**RECORDS PROVIDED**
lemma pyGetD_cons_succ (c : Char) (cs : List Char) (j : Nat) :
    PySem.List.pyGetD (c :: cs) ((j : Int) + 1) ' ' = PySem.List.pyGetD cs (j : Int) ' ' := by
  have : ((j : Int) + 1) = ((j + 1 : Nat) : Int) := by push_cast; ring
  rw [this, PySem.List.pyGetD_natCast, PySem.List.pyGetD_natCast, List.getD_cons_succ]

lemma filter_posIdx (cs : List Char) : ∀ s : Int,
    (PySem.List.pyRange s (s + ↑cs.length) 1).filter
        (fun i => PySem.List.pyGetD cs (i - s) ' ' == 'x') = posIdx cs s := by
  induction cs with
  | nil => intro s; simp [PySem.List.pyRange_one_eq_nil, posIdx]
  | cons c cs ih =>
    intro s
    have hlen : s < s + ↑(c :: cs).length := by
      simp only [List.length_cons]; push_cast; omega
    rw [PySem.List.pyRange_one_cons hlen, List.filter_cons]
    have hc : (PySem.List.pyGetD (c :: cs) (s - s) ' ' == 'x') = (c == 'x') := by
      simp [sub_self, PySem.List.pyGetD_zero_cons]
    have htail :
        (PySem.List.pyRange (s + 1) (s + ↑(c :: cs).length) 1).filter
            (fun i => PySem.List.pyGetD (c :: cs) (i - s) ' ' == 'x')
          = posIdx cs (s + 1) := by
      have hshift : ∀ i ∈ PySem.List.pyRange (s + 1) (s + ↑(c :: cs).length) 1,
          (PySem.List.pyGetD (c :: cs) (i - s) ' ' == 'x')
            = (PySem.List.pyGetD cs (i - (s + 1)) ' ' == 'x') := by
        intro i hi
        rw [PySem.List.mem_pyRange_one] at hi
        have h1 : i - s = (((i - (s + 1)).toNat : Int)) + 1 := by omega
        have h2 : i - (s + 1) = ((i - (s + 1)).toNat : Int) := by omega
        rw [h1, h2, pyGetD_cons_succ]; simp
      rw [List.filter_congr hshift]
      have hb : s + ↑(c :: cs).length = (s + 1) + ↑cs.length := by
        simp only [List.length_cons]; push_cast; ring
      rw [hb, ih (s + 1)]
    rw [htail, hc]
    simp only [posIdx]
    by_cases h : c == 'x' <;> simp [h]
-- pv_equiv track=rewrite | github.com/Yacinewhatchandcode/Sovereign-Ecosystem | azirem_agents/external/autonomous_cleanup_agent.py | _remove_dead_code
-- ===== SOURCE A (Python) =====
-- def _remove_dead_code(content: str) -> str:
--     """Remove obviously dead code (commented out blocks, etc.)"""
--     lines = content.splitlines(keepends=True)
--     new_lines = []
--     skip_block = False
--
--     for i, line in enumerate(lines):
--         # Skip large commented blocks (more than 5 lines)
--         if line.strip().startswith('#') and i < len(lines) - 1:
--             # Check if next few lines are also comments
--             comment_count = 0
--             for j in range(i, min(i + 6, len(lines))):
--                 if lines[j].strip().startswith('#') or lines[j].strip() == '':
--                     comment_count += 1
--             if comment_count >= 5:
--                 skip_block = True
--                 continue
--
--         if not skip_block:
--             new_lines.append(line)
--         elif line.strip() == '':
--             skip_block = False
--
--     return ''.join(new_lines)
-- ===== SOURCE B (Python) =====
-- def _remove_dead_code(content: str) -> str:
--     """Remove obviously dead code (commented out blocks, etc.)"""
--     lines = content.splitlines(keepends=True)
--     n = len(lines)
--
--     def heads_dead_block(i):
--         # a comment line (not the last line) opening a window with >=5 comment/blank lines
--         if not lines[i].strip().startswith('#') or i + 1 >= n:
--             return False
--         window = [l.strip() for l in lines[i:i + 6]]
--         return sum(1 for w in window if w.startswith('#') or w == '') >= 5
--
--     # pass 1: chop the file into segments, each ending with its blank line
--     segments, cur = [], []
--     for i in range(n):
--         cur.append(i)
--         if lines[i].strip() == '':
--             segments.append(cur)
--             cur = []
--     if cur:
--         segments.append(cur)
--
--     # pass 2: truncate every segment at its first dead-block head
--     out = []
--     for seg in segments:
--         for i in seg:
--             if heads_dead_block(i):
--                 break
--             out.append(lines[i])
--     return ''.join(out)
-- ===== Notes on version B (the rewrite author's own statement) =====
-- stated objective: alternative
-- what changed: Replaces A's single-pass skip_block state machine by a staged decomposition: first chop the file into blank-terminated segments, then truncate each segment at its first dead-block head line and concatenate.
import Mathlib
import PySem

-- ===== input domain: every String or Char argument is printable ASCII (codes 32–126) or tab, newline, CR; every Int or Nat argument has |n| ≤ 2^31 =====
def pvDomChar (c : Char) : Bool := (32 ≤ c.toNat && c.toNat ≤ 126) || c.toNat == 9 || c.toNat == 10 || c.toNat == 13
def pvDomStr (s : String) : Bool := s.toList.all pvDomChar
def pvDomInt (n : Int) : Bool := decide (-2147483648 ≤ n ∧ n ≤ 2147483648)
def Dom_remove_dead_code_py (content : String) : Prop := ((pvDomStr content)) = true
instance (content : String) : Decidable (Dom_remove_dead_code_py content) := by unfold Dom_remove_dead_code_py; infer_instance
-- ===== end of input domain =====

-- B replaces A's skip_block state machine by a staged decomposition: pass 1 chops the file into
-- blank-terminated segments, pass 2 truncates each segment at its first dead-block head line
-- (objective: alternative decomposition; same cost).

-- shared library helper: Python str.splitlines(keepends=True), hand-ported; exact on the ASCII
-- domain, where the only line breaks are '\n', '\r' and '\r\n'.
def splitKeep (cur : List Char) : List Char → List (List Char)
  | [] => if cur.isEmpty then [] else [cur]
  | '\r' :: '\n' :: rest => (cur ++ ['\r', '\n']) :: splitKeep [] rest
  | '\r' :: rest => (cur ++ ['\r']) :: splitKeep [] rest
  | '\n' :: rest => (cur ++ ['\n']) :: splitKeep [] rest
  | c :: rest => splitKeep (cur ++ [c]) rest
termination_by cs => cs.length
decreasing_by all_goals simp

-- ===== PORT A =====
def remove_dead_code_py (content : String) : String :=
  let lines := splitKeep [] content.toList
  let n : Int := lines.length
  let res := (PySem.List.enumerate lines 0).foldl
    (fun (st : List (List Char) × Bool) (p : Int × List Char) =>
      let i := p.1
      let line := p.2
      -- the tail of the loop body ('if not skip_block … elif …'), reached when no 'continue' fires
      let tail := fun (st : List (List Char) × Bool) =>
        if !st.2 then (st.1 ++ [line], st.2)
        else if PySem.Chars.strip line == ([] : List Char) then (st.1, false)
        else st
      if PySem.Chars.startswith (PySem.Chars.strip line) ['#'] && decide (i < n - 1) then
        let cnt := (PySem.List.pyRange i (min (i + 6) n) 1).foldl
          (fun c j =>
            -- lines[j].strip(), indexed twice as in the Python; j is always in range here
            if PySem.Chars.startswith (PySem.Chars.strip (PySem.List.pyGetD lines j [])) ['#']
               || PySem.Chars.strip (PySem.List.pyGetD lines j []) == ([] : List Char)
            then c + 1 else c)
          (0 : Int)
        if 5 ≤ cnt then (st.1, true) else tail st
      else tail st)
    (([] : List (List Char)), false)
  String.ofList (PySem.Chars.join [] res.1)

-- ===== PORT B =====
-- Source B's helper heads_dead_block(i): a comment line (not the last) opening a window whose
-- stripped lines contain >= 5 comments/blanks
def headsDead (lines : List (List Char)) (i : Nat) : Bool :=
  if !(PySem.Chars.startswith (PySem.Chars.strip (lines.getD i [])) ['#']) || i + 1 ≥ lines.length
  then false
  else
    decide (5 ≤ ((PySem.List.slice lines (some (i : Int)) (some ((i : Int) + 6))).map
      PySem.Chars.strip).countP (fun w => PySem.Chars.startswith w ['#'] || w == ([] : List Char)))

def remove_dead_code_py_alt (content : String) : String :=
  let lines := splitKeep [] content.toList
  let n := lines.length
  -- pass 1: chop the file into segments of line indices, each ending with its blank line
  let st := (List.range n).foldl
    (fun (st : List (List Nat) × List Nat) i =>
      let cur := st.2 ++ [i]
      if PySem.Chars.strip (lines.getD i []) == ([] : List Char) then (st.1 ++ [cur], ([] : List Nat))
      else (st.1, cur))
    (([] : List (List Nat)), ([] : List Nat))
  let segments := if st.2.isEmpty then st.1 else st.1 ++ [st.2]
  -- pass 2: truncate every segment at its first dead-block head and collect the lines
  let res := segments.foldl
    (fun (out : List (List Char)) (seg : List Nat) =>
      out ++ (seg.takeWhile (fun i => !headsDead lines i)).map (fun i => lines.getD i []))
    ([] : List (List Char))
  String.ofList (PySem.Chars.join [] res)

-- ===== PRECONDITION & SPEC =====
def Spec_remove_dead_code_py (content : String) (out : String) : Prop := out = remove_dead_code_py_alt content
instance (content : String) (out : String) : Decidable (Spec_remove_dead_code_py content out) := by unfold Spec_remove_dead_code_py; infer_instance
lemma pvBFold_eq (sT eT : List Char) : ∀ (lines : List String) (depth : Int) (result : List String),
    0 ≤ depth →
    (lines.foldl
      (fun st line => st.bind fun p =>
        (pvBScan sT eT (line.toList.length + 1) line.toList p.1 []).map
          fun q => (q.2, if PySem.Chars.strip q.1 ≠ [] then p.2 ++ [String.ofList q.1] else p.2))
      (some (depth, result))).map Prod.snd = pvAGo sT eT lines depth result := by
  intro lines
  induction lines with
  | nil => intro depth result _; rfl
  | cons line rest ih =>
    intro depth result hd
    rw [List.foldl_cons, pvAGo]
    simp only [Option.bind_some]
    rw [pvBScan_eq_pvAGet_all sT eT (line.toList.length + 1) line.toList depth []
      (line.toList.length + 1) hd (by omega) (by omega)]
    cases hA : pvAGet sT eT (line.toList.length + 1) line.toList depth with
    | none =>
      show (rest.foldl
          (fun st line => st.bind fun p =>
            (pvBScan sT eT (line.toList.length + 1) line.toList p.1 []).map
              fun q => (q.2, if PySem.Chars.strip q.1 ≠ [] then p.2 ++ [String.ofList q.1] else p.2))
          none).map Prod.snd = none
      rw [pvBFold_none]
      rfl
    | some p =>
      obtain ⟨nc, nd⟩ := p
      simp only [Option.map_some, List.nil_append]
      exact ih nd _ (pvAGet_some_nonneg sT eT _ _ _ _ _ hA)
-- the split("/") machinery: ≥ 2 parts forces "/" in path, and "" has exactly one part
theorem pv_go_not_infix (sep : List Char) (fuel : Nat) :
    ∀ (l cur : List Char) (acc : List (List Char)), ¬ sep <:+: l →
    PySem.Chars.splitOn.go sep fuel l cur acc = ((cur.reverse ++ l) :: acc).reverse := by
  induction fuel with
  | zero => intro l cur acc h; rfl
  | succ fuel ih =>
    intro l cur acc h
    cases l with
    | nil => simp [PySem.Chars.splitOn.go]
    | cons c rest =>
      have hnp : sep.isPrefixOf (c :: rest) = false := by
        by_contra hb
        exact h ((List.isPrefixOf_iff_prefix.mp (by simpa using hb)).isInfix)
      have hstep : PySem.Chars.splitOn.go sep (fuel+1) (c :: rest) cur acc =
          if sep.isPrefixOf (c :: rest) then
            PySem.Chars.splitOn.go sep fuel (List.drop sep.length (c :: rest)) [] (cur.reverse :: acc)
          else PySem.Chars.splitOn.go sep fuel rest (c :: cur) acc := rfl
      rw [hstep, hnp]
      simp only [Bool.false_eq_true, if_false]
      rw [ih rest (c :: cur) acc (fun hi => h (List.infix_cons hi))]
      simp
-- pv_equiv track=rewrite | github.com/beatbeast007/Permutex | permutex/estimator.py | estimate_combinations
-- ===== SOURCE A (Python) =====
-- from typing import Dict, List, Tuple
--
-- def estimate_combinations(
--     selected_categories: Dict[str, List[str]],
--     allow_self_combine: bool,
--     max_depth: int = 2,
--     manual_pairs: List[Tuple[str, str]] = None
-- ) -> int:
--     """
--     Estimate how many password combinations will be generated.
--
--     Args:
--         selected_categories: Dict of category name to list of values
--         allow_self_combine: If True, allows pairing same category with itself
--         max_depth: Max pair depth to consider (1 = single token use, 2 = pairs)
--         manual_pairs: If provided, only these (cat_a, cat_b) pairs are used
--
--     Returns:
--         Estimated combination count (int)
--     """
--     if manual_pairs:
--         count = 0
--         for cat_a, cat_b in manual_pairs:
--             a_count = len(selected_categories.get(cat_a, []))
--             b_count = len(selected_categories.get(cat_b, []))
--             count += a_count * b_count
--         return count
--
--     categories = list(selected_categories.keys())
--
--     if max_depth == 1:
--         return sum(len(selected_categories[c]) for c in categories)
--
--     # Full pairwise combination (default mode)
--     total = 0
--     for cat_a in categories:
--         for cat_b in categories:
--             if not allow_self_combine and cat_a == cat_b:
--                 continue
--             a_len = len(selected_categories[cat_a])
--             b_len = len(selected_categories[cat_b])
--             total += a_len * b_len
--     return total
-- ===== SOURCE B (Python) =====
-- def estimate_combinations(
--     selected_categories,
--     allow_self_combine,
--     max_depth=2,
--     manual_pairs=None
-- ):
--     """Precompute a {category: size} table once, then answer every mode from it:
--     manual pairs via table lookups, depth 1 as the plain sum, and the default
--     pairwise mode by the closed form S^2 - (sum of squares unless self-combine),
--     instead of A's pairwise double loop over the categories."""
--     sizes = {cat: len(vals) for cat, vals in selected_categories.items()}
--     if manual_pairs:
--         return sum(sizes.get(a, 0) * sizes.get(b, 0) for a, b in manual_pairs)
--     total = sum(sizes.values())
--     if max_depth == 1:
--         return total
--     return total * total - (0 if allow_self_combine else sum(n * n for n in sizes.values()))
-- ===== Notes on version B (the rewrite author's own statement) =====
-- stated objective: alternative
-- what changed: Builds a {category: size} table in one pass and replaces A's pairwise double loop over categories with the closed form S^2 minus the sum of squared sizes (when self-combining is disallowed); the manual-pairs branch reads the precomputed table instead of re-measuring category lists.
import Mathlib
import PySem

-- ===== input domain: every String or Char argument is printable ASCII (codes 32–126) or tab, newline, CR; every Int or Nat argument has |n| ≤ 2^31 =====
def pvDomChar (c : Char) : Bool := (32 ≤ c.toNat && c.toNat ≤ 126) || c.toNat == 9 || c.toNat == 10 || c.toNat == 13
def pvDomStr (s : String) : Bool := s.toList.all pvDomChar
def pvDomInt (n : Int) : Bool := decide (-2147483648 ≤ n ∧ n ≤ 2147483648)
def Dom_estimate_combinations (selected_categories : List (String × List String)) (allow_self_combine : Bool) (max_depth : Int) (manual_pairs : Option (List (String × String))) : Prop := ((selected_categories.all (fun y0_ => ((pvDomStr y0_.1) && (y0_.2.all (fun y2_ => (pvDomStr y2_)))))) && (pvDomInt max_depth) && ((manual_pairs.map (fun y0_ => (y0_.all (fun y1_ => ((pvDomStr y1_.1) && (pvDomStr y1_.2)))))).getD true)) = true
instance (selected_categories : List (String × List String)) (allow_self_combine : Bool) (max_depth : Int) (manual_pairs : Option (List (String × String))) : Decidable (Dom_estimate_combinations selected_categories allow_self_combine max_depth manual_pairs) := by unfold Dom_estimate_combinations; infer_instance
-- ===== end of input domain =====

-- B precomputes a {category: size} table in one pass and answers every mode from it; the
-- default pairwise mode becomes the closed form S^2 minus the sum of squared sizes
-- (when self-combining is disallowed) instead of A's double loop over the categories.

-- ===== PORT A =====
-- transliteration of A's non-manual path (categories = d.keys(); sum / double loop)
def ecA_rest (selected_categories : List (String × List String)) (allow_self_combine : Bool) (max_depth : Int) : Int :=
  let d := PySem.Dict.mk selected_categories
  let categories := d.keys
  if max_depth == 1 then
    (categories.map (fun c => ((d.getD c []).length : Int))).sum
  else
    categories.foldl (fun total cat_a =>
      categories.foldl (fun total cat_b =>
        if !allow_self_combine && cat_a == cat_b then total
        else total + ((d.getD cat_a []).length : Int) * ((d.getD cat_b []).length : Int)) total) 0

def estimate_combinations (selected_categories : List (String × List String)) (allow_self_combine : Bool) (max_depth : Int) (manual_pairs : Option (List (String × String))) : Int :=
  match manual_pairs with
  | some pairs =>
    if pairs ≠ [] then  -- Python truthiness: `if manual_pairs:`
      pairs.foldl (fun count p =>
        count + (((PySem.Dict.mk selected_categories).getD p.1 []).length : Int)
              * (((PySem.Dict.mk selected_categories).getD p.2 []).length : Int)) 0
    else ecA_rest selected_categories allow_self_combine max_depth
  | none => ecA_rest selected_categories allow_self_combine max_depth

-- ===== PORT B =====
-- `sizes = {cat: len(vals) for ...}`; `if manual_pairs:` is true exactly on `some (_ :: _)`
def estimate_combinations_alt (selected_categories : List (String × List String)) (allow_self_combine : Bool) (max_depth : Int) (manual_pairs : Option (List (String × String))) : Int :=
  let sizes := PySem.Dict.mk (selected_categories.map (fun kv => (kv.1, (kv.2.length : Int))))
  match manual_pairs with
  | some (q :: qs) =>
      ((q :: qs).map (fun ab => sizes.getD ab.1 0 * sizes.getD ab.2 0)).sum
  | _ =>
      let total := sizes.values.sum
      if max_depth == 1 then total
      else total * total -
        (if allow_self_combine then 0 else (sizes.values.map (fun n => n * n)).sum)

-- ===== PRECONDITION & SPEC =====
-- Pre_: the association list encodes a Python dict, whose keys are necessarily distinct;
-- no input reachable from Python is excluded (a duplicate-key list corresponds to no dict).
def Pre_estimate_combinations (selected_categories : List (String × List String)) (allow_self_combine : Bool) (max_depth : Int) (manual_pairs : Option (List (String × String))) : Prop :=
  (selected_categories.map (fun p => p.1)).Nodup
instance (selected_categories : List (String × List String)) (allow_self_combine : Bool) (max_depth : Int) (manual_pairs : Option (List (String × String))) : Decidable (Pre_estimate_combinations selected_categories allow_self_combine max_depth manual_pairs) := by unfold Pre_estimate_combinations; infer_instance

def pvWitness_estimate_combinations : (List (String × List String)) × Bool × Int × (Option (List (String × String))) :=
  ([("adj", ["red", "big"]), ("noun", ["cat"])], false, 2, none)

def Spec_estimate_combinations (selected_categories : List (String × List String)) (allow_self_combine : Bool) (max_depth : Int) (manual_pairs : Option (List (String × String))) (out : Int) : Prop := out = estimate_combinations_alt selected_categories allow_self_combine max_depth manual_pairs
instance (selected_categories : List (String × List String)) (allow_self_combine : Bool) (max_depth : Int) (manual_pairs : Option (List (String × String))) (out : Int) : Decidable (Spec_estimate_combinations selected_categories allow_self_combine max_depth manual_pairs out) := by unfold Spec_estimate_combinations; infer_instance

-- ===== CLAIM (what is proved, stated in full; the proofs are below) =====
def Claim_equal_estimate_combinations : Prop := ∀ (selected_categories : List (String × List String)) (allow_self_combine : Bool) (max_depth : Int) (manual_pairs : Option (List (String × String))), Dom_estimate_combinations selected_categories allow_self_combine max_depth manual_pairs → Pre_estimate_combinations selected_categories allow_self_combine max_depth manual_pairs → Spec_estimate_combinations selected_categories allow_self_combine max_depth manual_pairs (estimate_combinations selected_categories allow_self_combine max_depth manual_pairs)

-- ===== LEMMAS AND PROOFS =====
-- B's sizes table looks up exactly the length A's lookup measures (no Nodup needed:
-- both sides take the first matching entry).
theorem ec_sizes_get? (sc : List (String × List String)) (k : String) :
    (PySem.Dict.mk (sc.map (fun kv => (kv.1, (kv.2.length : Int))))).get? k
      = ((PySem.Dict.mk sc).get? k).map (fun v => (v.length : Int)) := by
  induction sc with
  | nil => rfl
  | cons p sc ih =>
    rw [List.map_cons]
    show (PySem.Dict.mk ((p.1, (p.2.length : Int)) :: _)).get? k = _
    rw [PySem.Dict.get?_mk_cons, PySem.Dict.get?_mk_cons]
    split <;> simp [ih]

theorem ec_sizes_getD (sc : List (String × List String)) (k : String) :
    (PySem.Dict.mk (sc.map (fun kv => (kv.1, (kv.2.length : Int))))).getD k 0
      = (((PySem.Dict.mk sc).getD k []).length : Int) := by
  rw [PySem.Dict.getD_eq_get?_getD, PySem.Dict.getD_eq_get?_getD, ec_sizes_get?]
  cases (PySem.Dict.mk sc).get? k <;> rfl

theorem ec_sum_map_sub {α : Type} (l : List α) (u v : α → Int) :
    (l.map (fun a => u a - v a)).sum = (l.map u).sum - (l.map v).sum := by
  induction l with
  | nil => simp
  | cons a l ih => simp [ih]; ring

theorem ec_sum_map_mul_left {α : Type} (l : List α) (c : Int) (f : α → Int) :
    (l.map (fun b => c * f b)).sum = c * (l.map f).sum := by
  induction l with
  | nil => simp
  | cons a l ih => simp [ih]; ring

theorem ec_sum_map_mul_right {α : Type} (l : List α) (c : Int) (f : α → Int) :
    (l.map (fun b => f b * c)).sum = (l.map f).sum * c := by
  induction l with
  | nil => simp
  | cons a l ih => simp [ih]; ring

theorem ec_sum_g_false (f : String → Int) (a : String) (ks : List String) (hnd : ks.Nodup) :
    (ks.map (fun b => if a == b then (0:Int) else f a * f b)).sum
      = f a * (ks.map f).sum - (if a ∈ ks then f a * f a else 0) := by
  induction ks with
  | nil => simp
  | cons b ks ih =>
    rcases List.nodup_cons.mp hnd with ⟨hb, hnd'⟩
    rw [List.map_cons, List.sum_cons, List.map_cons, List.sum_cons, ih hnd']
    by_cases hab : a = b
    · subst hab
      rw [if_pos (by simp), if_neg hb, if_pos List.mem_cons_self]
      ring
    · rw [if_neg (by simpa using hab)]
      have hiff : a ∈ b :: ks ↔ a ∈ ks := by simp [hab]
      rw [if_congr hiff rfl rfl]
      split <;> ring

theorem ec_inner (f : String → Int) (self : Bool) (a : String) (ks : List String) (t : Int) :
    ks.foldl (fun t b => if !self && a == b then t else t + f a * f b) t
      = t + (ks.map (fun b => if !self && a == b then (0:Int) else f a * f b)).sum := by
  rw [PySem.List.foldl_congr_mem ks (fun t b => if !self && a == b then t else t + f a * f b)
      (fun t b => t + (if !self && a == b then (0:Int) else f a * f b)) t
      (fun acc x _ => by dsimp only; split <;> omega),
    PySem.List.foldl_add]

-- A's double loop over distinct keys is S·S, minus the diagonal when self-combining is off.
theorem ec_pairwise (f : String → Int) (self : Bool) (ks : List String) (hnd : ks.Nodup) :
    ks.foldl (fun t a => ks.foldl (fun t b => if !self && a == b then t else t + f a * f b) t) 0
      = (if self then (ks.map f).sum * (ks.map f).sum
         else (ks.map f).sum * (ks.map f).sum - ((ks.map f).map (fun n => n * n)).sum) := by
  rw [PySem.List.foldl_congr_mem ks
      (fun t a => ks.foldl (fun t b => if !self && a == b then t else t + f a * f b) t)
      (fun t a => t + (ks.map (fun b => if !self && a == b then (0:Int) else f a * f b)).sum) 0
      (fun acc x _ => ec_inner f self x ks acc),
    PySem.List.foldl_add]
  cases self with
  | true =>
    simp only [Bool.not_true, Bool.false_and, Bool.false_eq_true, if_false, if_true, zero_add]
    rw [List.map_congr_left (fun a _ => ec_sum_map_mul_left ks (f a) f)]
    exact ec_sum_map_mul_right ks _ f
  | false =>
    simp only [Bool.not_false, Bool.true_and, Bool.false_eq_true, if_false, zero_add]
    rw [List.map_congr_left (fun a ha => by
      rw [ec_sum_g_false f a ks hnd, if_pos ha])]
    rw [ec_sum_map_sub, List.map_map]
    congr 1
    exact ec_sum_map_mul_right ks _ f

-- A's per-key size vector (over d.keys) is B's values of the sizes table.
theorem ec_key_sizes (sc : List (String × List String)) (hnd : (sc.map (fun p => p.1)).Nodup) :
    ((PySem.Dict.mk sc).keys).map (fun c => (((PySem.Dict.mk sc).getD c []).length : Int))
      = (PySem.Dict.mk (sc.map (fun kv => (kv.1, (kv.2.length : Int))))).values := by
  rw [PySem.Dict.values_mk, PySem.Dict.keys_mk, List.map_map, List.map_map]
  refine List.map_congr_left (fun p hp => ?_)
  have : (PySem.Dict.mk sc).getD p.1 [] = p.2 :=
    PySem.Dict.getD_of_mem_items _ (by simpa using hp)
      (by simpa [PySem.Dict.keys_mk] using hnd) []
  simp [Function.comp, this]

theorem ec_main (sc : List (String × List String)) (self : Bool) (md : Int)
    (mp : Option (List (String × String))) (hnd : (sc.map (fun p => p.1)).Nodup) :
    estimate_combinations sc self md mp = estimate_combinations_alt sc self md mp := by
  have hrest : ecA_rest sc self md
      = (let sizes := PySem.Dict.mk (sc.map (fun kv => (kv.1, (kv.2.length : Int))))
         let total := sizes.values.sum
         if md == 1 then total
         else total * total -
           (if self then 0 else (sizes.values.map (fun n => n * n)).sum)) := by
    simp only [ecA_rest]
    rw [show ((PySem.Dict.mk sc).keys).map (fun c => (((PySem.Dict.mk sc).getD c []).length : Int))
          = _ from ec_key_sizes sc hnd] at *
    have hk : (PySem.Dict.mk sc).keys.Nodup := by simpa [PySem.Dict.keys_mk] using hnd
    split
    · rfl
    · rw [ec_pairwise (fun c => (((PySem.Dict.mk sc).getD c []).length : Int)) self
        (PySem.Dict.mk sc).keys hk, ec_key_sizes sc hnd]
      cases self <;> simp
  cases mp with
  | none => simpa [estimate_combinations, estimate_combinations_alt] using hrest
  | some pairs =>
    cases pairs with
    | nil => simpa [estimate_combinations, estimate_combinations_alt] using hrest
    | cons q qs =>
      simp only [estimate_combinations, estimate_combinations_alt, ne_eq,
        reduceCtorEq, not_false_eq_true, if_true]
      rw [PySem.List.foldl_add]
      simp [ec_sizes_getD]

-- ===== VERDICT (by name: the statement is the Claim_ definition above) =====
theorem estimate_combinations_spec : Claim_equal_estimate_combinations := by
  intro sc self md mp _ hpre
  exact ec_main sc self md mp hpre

**HOW TO COMPLETE THIS TASK**
Exact duplication is required for the lines above, from the line that contains "-- ===== CLAIM" to the line that contains "-- both sides take the first matching entry).", inclusive; omit all others.

**EXERCISE RESULT**
-- ===== CLAIM (what is proved, stated in full; the proofs are below) =====
def Claim_equal_estimate_combinations : Prop := ∀ (selected_categories : List (String × List String)) (allow_self_combine : Bool) (max_depth : Int) (manual_pairs : Option (List (String × String))), Dom_estimate_combinations selected_categories allow_self_combine max_depth manual_pairs → Pre_estimate_combinations selected_categories allow_self_combine max_depth manual_pairs → Spec_estimate_combinations selected_categories allow_self_combine max_depth manual_pairs (estimate_combinations selected_categories allow_self_combine max_depth manual_pairs)

-- ===== LEMMAS AND PROOFS =====
-- B's sizes table looks up exactly the length A's lookup measures (no Nodup needed:
-- both sides take the first matching entry).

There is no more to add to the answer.